Elemental arithmetics; about Sqr(x^2)

[NicTheQuick]

That's not shocking. That's normal in every programming language that uses floats. See https://en.wikipedia.org/wiki/Floating- ... y_problems

Yeah, I just had forgotten that it happens, being how floats/doubles are "stored"... anyway some languages "fix" that, or have math libraries to avoid the problem

Yeah, they have completely different datatypes which are also a lot slower than the usual floats, to fix that.
But you also have to look at the precision in general when converting floats to strings.

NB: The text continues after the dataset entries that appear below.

-- pointwise agreement of the two keep conditions
lemma pv_pred_eq (H hide : List Int) (hmem : ∀ x : Int, x ∈ hide ↔ x ∈ H) (i j : Int) :
    ((decide ((i, j).1 ∈ H) || decide ((i, j).1 < (i, j).2)) && (decide (i ≠ j) && !decide (j ∈ H)))
    = decide (¬ (i = j ∨ j ∈ hide) ∧ ¬ (i ∉ hide ∧ j < i)) := by
  by_cases h1 : i ∈ H <;> by_cases h2 : j ∈ H <;> by_cases h3 : i = j <;>
    simp [h1, h2, h3, hmem] <;> omega

lemma pv_core (count : Int) (H hide : List Int) (hmem : ∀ x : Int, x ∈ hide ↔ x ∈ H) :
    (((PySem.List.enumerate (pvPairs1 (PySem.List.pyRange 0 count 1) H) 0).filter
        (fun kp => !decide ((kp.2.2, kp.2.1) ∈
          PySem.List.slice (pvPairs1 (PySem.List.pyRange 0 count 1) H) none (some kp.1)))).map (fun kp => kp.2),
     (((PySem.List.enumerate (pvPairs1 (PySem.List.pyRange 0 count 1) H) 0).filter
        (fun kp => !decide ((kp.2.2, kp.2.1) ∈
          PySem.List.slice (pvPairs1 (PySem.List.pyRange 0 count 1) H) none (some kp.1)))).map (fun kp => kp.2)).map
        (fun p => !(decide (p.1 ∈ H) || decide (p.2 ∈ H))))
    = (PySem.List.pyRange 0 count 1).foldl (fun acc i =>
        (PySem.List.pyRange 0 count 1).foldl (fun acc j =>
          if i = j ∨ j ∈ hide then acc
          else if i ∉ hide ∧ j < i then acc
          else (acc.1 ++ [(i, j)], acc.2 ++ [decide (i ∉ hide)])) acc) ([], []) := by
  rw [pv_pairs2_eq_filter, pv_alt_eq]
  unfold pvPairs1
  rw [List.filter_flatMap]
  have hcomp : (fun i => List.filter (fun p => decide (p.1 ∈ H) || decide (p.1 < p.2))
        (((PySem.List.pyRange 0 count 1).filter (fun j => decide (i ≠ j) && !decide (j ∈ H))).map (fun j => (i, j))))
      = fun i => ((PySem.List.pyRange 0 count 1).filter
          (fun j => decide (¬ (i = j ∨ j ∈ hide) ∧ ¬ (i ∉ hide ∧ j < i)))).map (fun j => (i, j)) := by
    funext i
    rw [List.filter_map, List.filter_filter]
    have : ((fun p => decide (p.1 ∈ H) || decide (p.1 < p.2)) ∘ fun j => (i, j)) = fun j =>
        (decide ((i, j).1 ∈ H) || decide ((i, j).1 < (i, j).2)) := rfl
    rw [this]
    congr 1
    exact List.filter_congr (fun j _ => pv_pred_eq H hide hmem i j)
  rw [hcomp, List.map_flatMap]
  refine congrArg₂ Prod.mk rfl ?_
  refine List.flatMap_congr (fun i _ => ?_)
  rw [List.map_map]
  refine List.map_congr_left (fun j hj => ?_)
  have hjh : (¬ i = j ∧ j ∉ hide) ∧ (i ∈ hide ∨ i ≤ j) := by
    have := (List.mem_filter.mp hj).2
    simpa using this
  have hjH : j ∉ H := fun h => hjh.1.2 ((hmem j).mpr h)
  by_cases hiH : i ∈ H <;> simp [Function.comp, hiH, hjH, hmem]

-- ===== VERDICT (by name: the statement is the Claim_ definition above) =====
theorem generate_pairing_spec : Claim_equal_generate_pairing := by
  intro count step_hide _ _
  unfold Spec_generate_pairing generate_pairing generate_pairing_alt
  cases step_hide with
  | none => exact pv_core count [] PySem.Set.empty (fun x => Iff.rfl)
  | some s =>
      exact pv_core count ((PySem.List.slice? (PySem.List.pyRange 0 count 1) none none s).getD [])
        (PySem.Set.ofList ((PySem.List.slice? (PySem.List.pyRange 0 count 1) none none s).getD []))
        (fun x => PySem.Set.mem_ofList _ x)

Doubles have a precision of 15 decimal digits and floats have a precision of 7 decimal digits. With a log10() you can automatically choose the maximum precision before converting these numbers into a string:

Code: Select all

Procedure.s StrDmax(d.d)
	Protected e.i = 15 - Round(Log10(d), #PB_Round_Down)
	If e < 0
		e = 0
	EndIf
	ProcedureReturn StrD(d, e)
EndProcedure

Procedure.s StrFmax(f.f)
	Protected e.i = 7 - Round(Log10(f), #PB_Round_Down)
	If e < 0
		e = 0
	EndIf
	ProcedureReturn StrF(f, e)
EndProcedure

Debug StrDmax(10000000000000000)
Debug StrDmax(1.0)
Debug StrDmax(0.1)
Debug StrDmax(0.01)
Debug StrDmax(0.001)

Debug StrFmax(10000000000000000)
Debug StrFmax(1.0)
Debug StrFmax(0.1)
Debug StrFmax(0.01)
Debug StrFmax(0.001)


Define b.d = 0.4
Define c.d = 0.8

Debug StrDmax(b + c)

[Piero]

you can automatically choose the maximum precision before converting these numbers into a string

String?

Code: Select all

Define a.d = 0.4
Define b.d = 0.8

if (a+b) <> 1.2
   Debug "Ooops!"
EndIf

[NicTheQuick]

you can automatically choose the maximum precision before converting these numbers into a string

String?

Code: Select all

Define a.d = 0.4
Define b.d = 0.8

if (a+b) <> 1.2
   Debug "Ooops!"
EndIf

You never compare the equality of floats like that except you want to check for NaN or infinity. If you want to check for equality then do it like this:

Code: Select all

#epsilon = 1e-10

Define a.d = 0.4
Define b.d = 0.8

If Abs((a + b) - 1.2) < #epsilon
   Debug "a + b == 1.2"
EndIf

[Piero]

Define a.d = 0.4
Define b.d = 0.8

If Abs((a + b) - 1.2) < #epsilon
Debug "a + b == 1.2"
EndIf

It seems complete nonsense to me (includes the supposed result) so, in case, forgive me...
In some languages you just need to include a math library/function, like, if I remember well, fsum in python

[NicTheQuick]

Define a.d = 0.4
Define b.d = 0.8

If Abs((a + b) - 1.2) < #epsilon
Debug "a + b == 1.2"
EndIf

It seems complete nonsense to me (includes the supposed result) so, in case, forgive me...
In some languages you just need to include a math library/function, like, if I remember well, fsum in python

Using Python3 it looks like this and the exact same things are happening too:

Code: Select all

Python 3.10.12 (main, Jun 11 2023, 05:26:28) [GCC 11.4.0] on linux
Type "help", "copyright", "credits" or "license" for more information.
>>> a = 0.4
>>> b = 0.8
>>> a + b
1.2000000000000002
>>> a + b == 1.2
False

If you want to have a library that fixes that "problem" you too have to include a math library/function that solves it for you.

[NicTheQuick]

By the way: This is also the reason why you never should use floats to make calculations with money. For money use fixed point arithmetic or just change your unit. Instead of 1.20 € you could also store it as 120 ¢ (cents) or even as 120000000µ¢ (micro cents) and then just work with that.

[Piero]

If you want to have a library that fixes that "problem" you too have to include a math library/function that solves it for you.

Yeah,
https://medium.com/code-85/how-to-prope ... 9de6b824ce


PS (Stupid AppleScript example):

set a to 0.4 as real
set b to 0.8 as real
a + b

Result: 1.2

[Psychophanta]

Sqr(x^2) = (x^2)^(1/2) = x^(2/2) = x^1 = x is in general not allowed!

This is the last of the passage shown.